• Exercise: Return every record verbatim.

• Source material:
-- B's per-page total as a sum over the deduplicated query (first occurrences, first indices)
theorem pv_bsum (qs : List String) (G : Int → String → Int) :
    ((PySem.List.enumerate qs 0).map (fun p =>
        if p.2 ∈ PySem.List.slice qs none (some p.1) then 0 else G p.1 p.2)).sum =
    ((PySem.List.dedup qs).map (fun e => G (((PySem.List.index? qs e).getD 0 : Nat) : Int) e)).sum := by
  induction qs using List.reverseRecOn with
  | nil => simp [PySem.List.enumerate, PySem.List.dedup]
  | append_singleton xs x ih =>
    rw [PySem.List.enumerate_append, List.map_append, List.sum_append]
    -- prefix part: the slice bound stays below xs.length, so take over xs++[x] = take over xs
    have hpref : ((PySem.List.enumerate xs 0).map (fun p =>
        if p.2 ∈ PySem.List.slice (xs ++ [x]) none (some p.1) then 0 else G p.1 p.2)).sum
        = ((PySem.List.enumerate xs 0).map (fun p =>
        if p.2 ∈ PySem.List.slice xs none (some p.1) then 0 else G p.1 p.2)).sum := by
      congr 1
      refine List.map_congr_left ?_
      intro p hp
      rcases (PySem.List.mem_enumerate_iff _ _ _).mp hp with ⟨k, hk, rfl⟩
      simp only [zero_add]
      rw [PySem.List.slice_to_natCast, PySem.List.slice_to_natCast,
          List.take_append_of_le_length (le_of_lt hk)]
    rw [hpref, ih]
    -- last element
    simp only [PySem.List.enumerate, List.map, List.sum_cons, List.sum_nil, zero_add, add_zero]
    rw [PySem.List.slice_to_natCast, List.take_append_of_le_length (le_refl _), List.take_length]
    -- dedup of xs ++ [x]
    by_cases hm : x ∈ xs
    · have hd : PySem.List.dedup (xs ++ [x]) = PySem.List.dedup xs := by
        rw [show PySem.List.dedup (xs ++ [x]) = PySem.Set.add (PySem.List.dedup xs) x from by
          simp only [PySem.List.dedup_eq_ofList, PySem.Set.ofList_eq_foldl, List.foldl_append,
            List.foldl]]
        simp [PySem.Set.add, PySem.Set.contains, hm]
      rw [hd, if_pos hm, add_zero]
      congr 1
      refine List.map_congr_left ?_
      intro e he
      have : e ∈ xs := (PySem.List.mem_dedup _ _).mp he
      rw [PySem.List.index?_append_of_mem _ this]
    · have hd : PySem.List.dedup (xs ++ [x]) = PySem.List.dedup xs ++ [x] := by
        rw [show PySem.List.dedup (xs ++ [x]) = PySem.Set.add (PySem.List.dedup xs) x from by
          simp only [PySem.List.dedup_eq_ofList, PySem.Set.ofList_eq_foldl, List.foldl_append,
            List.foldl]]
        simp [PySem.Set.add, PySem.Set.contains, hm]
      rw [hd, if_neg hm, List.map_append, List.sum_append]
      congr 1
      · refine congrArg List.sum (List.map_congr_left ?_)
        intro e he
        have : e ∈ xs := (PySem.List.mem_dedup _ _).mp he
        rw [PySem.List.index?_append_of_mem _ this]
      · simp only [List.map, List.sum_cons, List.sum_nil, add_zero]
        rw [PySem.List.index?_append_singleton_self xs x hm]
        simp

• Output for this task:
-- B's per-page total as a sum over the deduplicated query (first occurrences, first indices)
theorem pv_bsum (qs : List String) (G : Int → String → Int) :
    ((PySem.List.enumerate qs 0).map (fun p =>
        if p.2 ∈ PySem.List.slice qs none (some p.1) then 0 else G p.1 p.2)).sum =
    ((PySem.List.dedup qs).map (fun e => G (((PySem.List.index? qs e).getD 0 : Nat) : Int) e)).sum := by
  induction qs using List.reverseRecOn with
  | nil => simp [PySem.List.enumerate, PySem.List.dedup]
  | append_singleton xs x ih =>
    rw [PySem.List.enumerate_append, List.map_append, List.sum_append]
    -- prefix part: the slice bound stays below xs.length, so take over xs++[x] = take over xs
    have hpref : ((PySem.List.enumerate xs 0).map (fun p =>
        if p.2 ∈ PySem.List.slice (xs ++ [x]) none (some p.1) then 0 else G p.1 p.2)).sum
        = ((PySem.List.enumerate xs 0).map (fun p =>
        if p.2 ∈ PySem.List.slice xs none (some p.1) then 0 else G p.1 p.2)).sum := by
      congr 1
      refine List.map_congr_left ?_
      intro p hp
      rcases (PySem.List.mem_enumerate_iff _ _ _).mp hp with ⟨k, hk, rfl⟩
      simp only [zero_add]
      rw [PySem.List.slice_to_natCast, PySem.List.slice_to_natCast,
          List.take_append_of_le_length (le_of_lt hk)]
    rw [hpref, ih]
    -- last element
    simp only [PySem.List.enumerate, List.map, List.sum_cons, List.sum_nil, zero_add, add_zero]
    rw [PySem.List.slice_to_natCast, List.take_append_of_le_length (le_refl _), List.take_length]
    -- dedup of xs ++ [x]
    by_cases hm : x ∈ xs
    · have hd : PySem.List.dedup (xs ++ [x]) = PySem.List.dedup xs := by
        rw [show PySem.List.dedup (xs ++ [x]) = PySem.Set.add (PySem.List.dedup xs) x from by
          simp only [PySem.List.dedup_eq_ofList, PySem.Set.ofList_eq_foldl, List.foldl_append,
            List.foldl]]
        simp [PySem.Set.add, PySem.Set.contains, hm]
      rw [hd, if_pos hm, add_zero]
      congr 1
      refine List.map_congr_left ?_
      intro e he
      have : e ∈ xs := (PySem.List.mem_dedup _ _).mp he
      rw [PySem.List.index?_append_of_mem _ this]
    · have hd : PySem.List.dedup (xs ++ [x]) = PySem.List.dedup xs ++ [x] := by
        rw [show PySem.List.dedup (xs ++ [x]) = PySem.Set.add (PySem.List.dedup xs) x from by
          simp only [PySem.List.dedup_eq_ofList, PySem.Set.ofList_eq_foldl, List.foldl_append,
            List.foldl]]
        simp [PySem.Set.add, PySem.Set.contains, hm]
      rw [hd, if_neg hm, List.map_append, List.sum_append]
      congr 1
      · refine congrArg List.sum (List.map_congr_left ?_)
        intro e he
        have : e ∈ xs := (PySem.List.mem_dedup _ _).mp he
        rw [PySem.List.index?_append_of_mem _ this]
      · simp only [List.map, List.sum_cons, List.sum_nil, add_zero]
        rw [PySem.List.index?_append_singleton_self xs x hm]
        simp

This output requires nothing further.